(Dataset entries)
+++
-- ===== PRECONDITION & SPEC =====
-- Pre_ excludes inputs where A raises (empty sales: IndexError; malformed links:
-- ValueError; cyclic reachable links: RecursionError) and non-tree link lists —
-- a node with two parents / a duplicate edge, an edge into the root 1, or a link
-- target outside 1..len(sales) — on which the tree DP is unspecified and A's
-- revisiting dfs returns accidental accumulated-state values; when some link starts
-- at node 1 this also excludes such malformed links that are unreachable from 1
-- (a stated simplification: A returns there, and B returns the same value).
def Pre_solution (sales : List Int) (links : List (List Int)) : Prop :=
  sales ≠ [] ∧ (∀ l ∈ links, l.length = 2) ∧
  ((∀ l ∈ links, l.getD 0 0 ≠ 1) ∨
   ((∀ l ∈ links, 1 ≤ l.getD 1 0 ∧ l.getD 1 0 ≤ (sales.length : Int) ∧ l.getD 1 0 ≠ 1) ∧
    (links.map (fun l => l.getD 1 0)).Nodup))

instance (sales : List Int) (links : List (List Int)) : Decidable (Pre_solution sales links) := by
  unfold Pre_solution; infer_instance

def pvWitness_solution : List Int × List (List Int) := ([5, 4, 3], [[1, 2], [1, 3]])

def Spec_solution (sales : List Int) (links : List (List Int)) (out : Int) : Prop := out = solution_alt sales links
instance (sales : List Int) (links : List (List Int)) (out : Int) : Decidable (Spec_solution sales links out) := by unfold Spec_solution; infer_instance

-- ===== CLAIM (what is proved, stated in full; the proofs are below) =====
def Claim_equal_solution : Prop := ∀ (sales : List Int) (links : List (List Int)), Dom_solution sales links → Pre_solution sales links → Spec_solution sales links (solution sales links)

-- ===== LEMMAS AND PROOFS =====

-- the value spec both ports compute: a pure tree DP, by fuel recursion
def pvG (sales : List Int) (tree : Int → List Int) : Nat → Int → Int × Int
  | 0, _ => (0, 0)
  | f + 1, node =>
    let cs := tree node
    let vals := cs.map (fun c => pvG sales tree f c)
    let base := (vals.map (fun p => min p.1 p.2)).sum
    if cs = [] then (0, pvSales sales node)
    else
      (base + (if vals.all (fun p => p.1 ≤ p.2) then pvMinL (vals.map (fun p => p.2 - p.1)) else 0),
       pvSales sales node + base)

-- nodes reachable from `node` (fuel-bounded)
def pvReach (tree : Int → List Int) : Nat → Int → List Int
  | 0, _ => []
  | f + 1, node => node :: (tree node).flatMap (fun c => pvReach tree f c)

-- walks: pvWStep tree a t v means t is a step list of tree-edges from a ending at v
def pvWStep (tree : Int → List Int) : Int → List Int → Int → Prop
  | a, [], v => v = a
  | a, b :: t, v => b ∈ tree a ∧ pvWStep tree b t v

-- children lists are duplicate-free and every node has at most one parent
def pvUniq (tree : Int → List Int) : Prop :=
  (∀ x, (tree x).Nodup) ∧ ∀ x y c, c ∈ tree x → c ∈ tree y → x = y

def pvPick (x : Int) (l : List Int) : Option Int :=
  match l with | [a, b] => if a = x then some b else none | _ => none

lemma pvTree_go (links : List (List Int)) (t : Int → List Int) (x : Int) :
    (links.foldl pvTreeStep t) x = t x ++ links.filterMap (pvPick x) := by
  induction links generalizing t with
  | nil => simp
  | cons l ls ih =>
    rw [List.foldl_cons, ih, List.filterMap_cons]
    rcases l with _ | ⟨a, _ | ⟨b, _ | ⟨c, l⟩⟩⟩ <;>
      simp only [pvTreeStep, pvPick] <;> try rfl
    by_cases h : a = x
    · subst h; simp
    · have h' : x ≠ a := fun hh => h hh.symm
      simp [h, h']

lemma pvPick_eq_some (x c : Int) (l : List Int) (h : pvPick x l = some c) : l = [x, c] := by
  rcases l with _ | ⟨a, _ | ⟨b, _ | ⟨d, l⟩⟩⟩ <;> simp [pvPick] at h
  rcases h with ⟨h1, h2⟩
  simp [h1, h2]

lemma pvMem_tree (links : List (List Int)) (x c : Int) :
    c ∈ pvTreeA links x ↔ [x, c] ∈ links := by
  unfold pvTreeA
  rw [pvTree_go]
  simp only [List.nil_append, List.mem_filterMap]
  constructor
  · rintro ⟨l, hl, hp⟩
    have := pvPick_eq_some x c l hp
    subst this; exact hl
  · intro h
    exact ⟨[x, c], h, by simp [pvPick]⟩
-- characterisation of one round of the intermediate form
theorem pvRound (deps : List (String × List String)) (d : Int) :
    ∀ (frontier : List String) (v : PySem.Set String) (dep : PySem.Dict String Int)
      (acc : List String),
    frontier.foldl (pvBStep deps d) (v, dep, acc)
      = (v ++ pvCleanse v frontier,
         (pvCleanse v frontier).foldl (fun dp x => PySem.Dict.insert dp x d) dep,
         acc ++ pvNF deps v frontier) := by
  intro frontier
  induction frontier with
  | nil => intro v dep acc; simp [pvCleanse, pvNF]
  | cons x r ih =>
    intro v dep acc
    simp only [List.foldl_cons]
    by_cases hx : PySem.Set.contains v x = true
    · have hxl : List.contains v x = true := by simpa using hx
      rw [pvBStep_skip deps d v dep acc x hx]
      simp only [pvCleanse, pvNF, hxl, if_true]
      exact ih v dep acc
    · have hx' : PySem.Set.contains v x = false := by simpa using hx
      have hxl : List.contains v x = false := by simpa using hx'
      have hxm : x ∉ v := by simpa [List.contains_eq_mem] using hxl
      have hadd : PySem.Set.add v x = v ++ [x] := by
        simp [PySem.Set.add, PySem.Set.contains, List.contains_eq_mem, hxm]
      rw [pvBStep_visit deps d v dep acc x hx']
      rw [hadd]
      rw [ih (v ++ [x]) (PySem.Dict.insert dep x d)
        (acc ++ (pvGetDeps deps x).filter (fun c => !(PySem.Set.contains (v ++ [x]) c)))]
      simp only [pvCleanse, pvNF, hxl, Bool.false_eq_true, if_false, List.foldl_cons,
        List.append_assoc, List.cons_append, PySem.Set.contains_eq_listContains]
      rfl

theorem pvCleanse_length_le : ∀ (L v : List String), (pvCleanse v L).length ≤ L.length := by
  intro L
  induction L with
  | nil => intro v; simp [pvCleanse]
  | cons x r ih =>
    intro v
    by_cases hx : v.contains x = true
    · simp only [pvCleanse, hx, if_true, List.length_cons]
      exact Nat.le_succ_of_le (ih v)
    · have hx' : v.contains x = false := by simpa using hx
      simp only [pvCleanse, hx', Bool.false_eq_true, if_false, List.length_cons]
      exact Nat.succ_le_succ (ih (v ++ [x]))

theorem pvCleanse_append :
    ∀ (A W B : List String),
    pvCleanse W (A ++ B) = pvCleanse W A ++ pvCleanse (W ++ pvCleanse W A) B := by
  intro A
  induction A with
  | nil => intro W B; simp [pvCleanse]
  | cons x r ih =>
    intro W B
    by_cases hx : W.contains x = true
    · simp only [List.cons_append, pvCleanse, hx, if_true]
      exact ih W B
    · have hx' : W.contains x = false := by simpa using hx
      simp only [List.cons_append, pvCleanse, hx', Bool.false_eq_true, if_false]
      rw [ih (W ++ [x]) B]
      simp [List.append_assoc]

-- filtering away elements that are already seen does not change a cleanse
theorem pvAbsorb (p : String → Bool) :
    ∀ (L : List String) (W R : List String),
    (∀ c ∈ L, p c = false → W.contains c = true) →
    pvCleanse W (L.filter p ++ R) = pvCleanse W (L ++ R) := by
  intro L
  induction L with
  | nil => intro W R _; rfl
  | cons c r ih =>
    intro W R hcond
    by_cases hp : p c = true
    · simp only [List.filter_cons, hp, if_true, List.cons_append, pvCleanse]
      by_cases hc : W.contains c = true
      · simp only [hc, if_true]
        exact ih W R (fun y hy hpy => hcond y (List.mem_cons_of_mem c hy) hpy)
      · have hc' : W.contains c = false := by simpa using hc
        simp only [hc', Bool.false_eq_true, if_false]
        rw [ih (W ++ [c]) R (fun y hy hpy => by
          have hyW := hcond y (List.mem_cons_of_mem c hy) hpy
          simp only [List.contains_eq_mem, decide_eq_true_eq] at hyW ⊢
          exact List.mem_append.mpr (Or.inl hyW))]
    · have hp' : p c = false := by simpa using hp
      have hcW : W.contains c = true := hcond c List.mem_cons_self hp'
      simp only [List.filter_cons, hp', Bool.false_eq_true, if_false, List.cons_append,
        pvCleanse, hcW, if_true]
      exact ih W R (fun y hy hpy => hcond y (List.mem_cons_of_mem c hy) hpy)

theorem pvNF_nil_of_cleanse_nil (deps : List (String × List String)) :
    ∀ (frontier v : List String), pvCleanse v frontier = [] → pvNF deps v frontier = [] := by
  intro frontier
  induction frontier with
  | nil => intro v _; rfl
  | cons x r ih =>
    intro v hcl
    by_cases hx : v.contains x = true
    · simp only [pvCleanse, hx, if_true] at hcl
      simp only [pvNF, hx, if_true]
      exact ih v hcl
    · have hx' : v.contains x = false := by simpa using hx
      simp only [pvCleanse, hx', Bool.false_eq_true, if_false] at hcl
      cases hcl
+++
Problem details -> From the data above, output only the lines between the line containing "(acc : List" and the line containing "exact ih v dep acc", inclusive, exactly as written.

Exercise answer ->
      (acc : List String),
    frontier.foldl (pvBStep deps d) (v, dep, acc)
      = (v ++ pvCleanse v frontier,
         (pvCleanse v frontier).foldl (fun dp x => PySem.Dict.insert dp x d) dep,
         acc ++ pvNF deps v frontier) := by
  intro frontier
  induction frontier with
  | nil => intro v dep acc; simp [pvCleanse, pvNF]
  | cons x r ih =>
    intro v dep acc
    simp only [List.foldl_cons]
    by_cases hx : PySem.Set.contains v x = true
    · have hxl : List.contains v x = true := by simpa using hx
      rw [pvBStep_skip deps d v dep acc x hx]
      simp only [pvCleanse, pvNF, hxl, if_true]
      exact ih v dep acc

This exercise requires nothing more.